**Task directions:** For the entries that follow, restate word for word the line containing "def pvWitness_loopTest : Int × Int := (3, 2)", the line containing "-- ===== CLAIM", and every line that lies between them.

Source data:
-- B replaces A's active/back odometer by a bottom-up suffix-list dynamic program
-- (one concatenation per emitted string instead of a full per-state re-join); objective: faster.

-- ===== PORT A =====
-- A's while-loop, step for step; the Nat argument is fuel (the loop has no structural
-- measure). `fuelC` below bounds its iteration count, so inside Pre_loopTest the fuel
-- never runs out and the `none` (out-of-fuel / IndexError) branches are never taken.
def loopA (depth breadth : Int) : Nat → List Int → Int → Int → List String → Option (List String)
  | 0, _, _, _, _ => none
  | f + 1, arr, active, back, results =>
    if active > -1 then
      if active ≥ breadth then
        loopA depth breadth f arr (active - 1) 1 results
      else
        match PySem.List.pyGet? arr active with   -- arr[active] (none = IndexError)
        | none => none
        | some v =>
          if v + back == depth then
            loopA depth breadth f ((arr.set active.toNat (v + back)).set active.toNat 0)
              (active - 1) 1 results
          else
            loopA depth breadth f (arr.set active.toNat (v + back)) (active + 1) 0
              (results ++ [PySem.Str.join ""
                ((arr.set active.toNat (v + back)).map (fun w => PySem.Int.toStr (max w 0)))])
    else some results

-- fuel bound: iterations A's loop needs to come back up from a level g steps above the bottom
def fuelC (depth : Int) : Nat → Nat
  | 0 => 1
  | g + 1 => depth.toNat * (1 + fuelC depth g) + 1

def loopTest (breadth : Int) (depth : Int) : List String :=
  match loopA depth breadth (fuelC depth breadth.toNat + 1)
      (List.replicate breadth.toNat 0) 0 0 [] with
  | some r => r
  | none => []

-- ===== PORT B =====
-- Source B's backward loop `for pos in range(n-1,-1,-1)` as recursion on the number m of
-- already-processed levels (then pos = n-1-m and the pad "0"*(n-pos-1) has length m).
def buildB (k : Nat) : Nat → List String
  | 0 => []
  | m + 1 =>
    (List.range k).foldl
      (fun nxt (d : Nat) =>
        (nxt ++ [PySem.Int.toStr (d : Int) ++ String.ofList (List.replicate m '0')])
          ++ (buildB k m).map (fun t => PySem.Int.toStr (d : Int) ++ t))
      []

def loopTest_alt (breadth : Int) (depth : Int) : List String :=
  -- n = breadth if breadth > 0 else 0 (= breadth.toNat), k likewise; early [] as in Source B
  if breadth.toNat = 0 ∨ depth.toNat = 0 then [] else buildB depth.toNat breadth.toNat

-- ===== PRECONDITION & SPEC =====
-- Pre_ excludes breadth > 0 with depth < 0: there A's loop can never reach depth and
-- loops forever (A returns no value), while B naturally returns [].
def Pre_loopTest (breadth : Int) (depth : Int) : Prop := 0 ≤ depth ∨ breadth ≤ 0
instance (breadth : Int) (depth : Int) : Decidable (Pre_loopTest breadth depth) := by
  unfold Pre_loopTest; infer_instance
def pvWitness_loopTest : Int × Int := (3, 2)

def Spec_loopTest (breadth : Int) (depth : Int) (out : List String) : Prop := out = loopTest_alt breadth depth
instance (breadth : Int) (depth : Int) (out : List String) : Decidable (Spec_loopTest breadth depth out) := by unfold Spec_loopTest; infer_instance

-- ===== CLAIM (what is proved, stated in full; the proofs are below) =====
def Claim_equal_loopTest : Prop := ∀ (breadth : Int) (depth : Int), Dom_loopTest breadth depth → Pre_loopTest breadth depth → Spec_loopTest breadth depth (loopTest breadth depth)

-- ===== LEMMAS AND PROOFS =====

-- the string of the first p cells of arr (the common prefix of everything the subtree
-- of A's loop below level p emits)
def prefStr (l : List Int) (p : Nat) : String :=
  PySem.Str.join "" ((l.take p).map fun v => PySem.Int.toStr v)

lemma intercalate_nil_sep (l : List (List Char)) : List.intercalate [] l = l.flatten := by
  induction l with
  | nil => rfl
  | cons x xs ih =>
    cases xs with
    | nil => simp [List.intercalate]
    | cons y ys =>
      rw [List.intercalate] at ih ⊢
      simp only [List.intersperse] at ih ⊢
      simp_all

lemma toList_joinEmpty (parts : List String) :
    (PySem.Str.join "" parts).toList = (parts.map String.toList).flatten := by
  rw [PySem.Str.toList_join]
  simp [PySem.Chars.join, intercalate_nil_sep]

lemma flatten_replicate_zeroChars (g : Nat) :
    (List.replicate g (['0'] : List Char)).flatten = List.replicate g '0' := by
  induction g with
  | zero => rfl
  | succ n ih => simp [List.replicate_succ, ih]

-- joining all-nonnegative cells drops the max
lemma joinMax_eq (l : List Int) (h : ∀ v ∈ l, 0 ≤ v) :
    PySem.Str.join "" (l.map fun w => PySem.Int.toStr (max w 0)) =
      PySem.Str.join "" (l.map fun w => PySem.Int.toStr w) := by
  congr 1
  exact List.map_congr_left (fun v hv => by rw [max_eq_left (h v hv)])

lemma foldl_shape {α β : Type} (f g : α → List β) (l : List α) :
    ∀ (init : List β), l.foldl (fun acc d => (acc ++ f d) ++ g d) init
      = init ++ l.flatMap (fun d => f d ++ g d) := by
  induction l with
  | nil => simp
  | cons x xs ih => intro init; simp [ih, List.flatMap]

lemma buildB_succ (k m : Nat) :
    buildB k (m + 1) = (List.range k).flatMap (fun (d : Nat) =>
      (PySem.Int.toStr (d : Int) ++ String.ofList (List.replicate m '0'))
        :: (buildB k m).map (fun t => PySem.Int.toStr (d : Int) ++ t)) := by
  rw [buildB]
  rw [foldl_shape (fun d : Nat => [PySem.Int.toStr (d : Int) ++ String.ofList (List.replicate m '0')])
      (fun d : Nat => (buildB k m).map (fun t => PySem.Int.toStr (d : Int) ++ t))]
  simp

-- what A's join of `arr.set p c` is, split as prefix ++ digit ++ zero-pad
lemma emitA_eq (arr : List Int) (p g : Nat) (c : Int) (hc : 0 ≤ c)
    (hp : p < arr.length) (hdrop : arr.drop (p + 1) = List.replicate g 0)
    (hnn : ∀ v ∈ arr, 0 ≤ v) :
    PySem.Str.join "" ((arr.set p c).map (fun w => PySem.Int.toStr (max w 0)))
      = prefStr arr p ++ (PySem.Int.toStr c ++ String.ofList (List.replicate g '0')) := by
  have hnn' : ∀ v ∈ arr.set p c, 0 ≤ v := by
    intro v hv
    rcases List.mem_or_eq_of_mem_set hv with h | rfl
    · exact hnn v h
    · exact hc
  rw [joinMax_eq _ hnn']
  apply String.toList_inj.mp
  have hset : arr.set p c = arr.take p ++ c :: List.replicate g 0 := by
    rw [List.set_eq_take_append_cons_drop, if_pos hp, hdrop]
  rw [hset]
  simp only [String.toList_append, toList_joinEmpty, prefStr, List.map_append, List.map_cons,
    List.map_map, List.flatten_append, List.flatten_cons, List.map_replicate,
    PySem.Int.toList_toStr]
  have h0 : PySem.Int.toChars (0 : Int) = ['0'] := by decide
  simp [h0, flatten_replicate_zeroChars, Function.comp]

lemma prefStr_set (arr : List Int) (p : Nat) (c : Int) :
    prefStr (arr.set p c) p = prefStr arr p := by
  unfold prefStr
  rw [List.take_set, List.set_eq_of_length_le (by simp)]

lemma prefStr_set_succ (arr : List Int) (p : Nat) (c : Int) (hp : p < arr.length) :
    prefStr (arr.set p c) (p + 1) = prefStr arr p ++ PySem.Int.toStr c := by
  have htake : (arr.set p c).take (p + 1) = arr.take p ++ [c] := by
    rw [List.set_eq_take_append_cons_drop, if_pos hp, List.take_append]
    simp [List.take_take, List.length_take, Nat.le_of_lt hp, Nat.min_eq_left]
  unfold prefStr
  rw [htake]
  apply String.toList_inj.mp
  simp only [toList_joinEmpty, String.toList_append, List.map_append, List.map_take]
  simp [PySem.Chars.join, intercalate_nil_sep, PySem.Int.toList_toStr]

**Exercise solution:**
def pvWitness_loopTest : Int × Int := (3, 2)

def Spec_loopTest (breadth : Int) (depth : Int) (out : List String) : Prop := out = loopTest_alt breadth depth
instance (breadth : Int) (depth : Int) (out : List String) : Decidable (Spec_loopTest breadth depth out) := by unfold Spec_loopTest; infer_instance

-- ===== CLAIM (what is proved, stated in full; the proofs are below) =====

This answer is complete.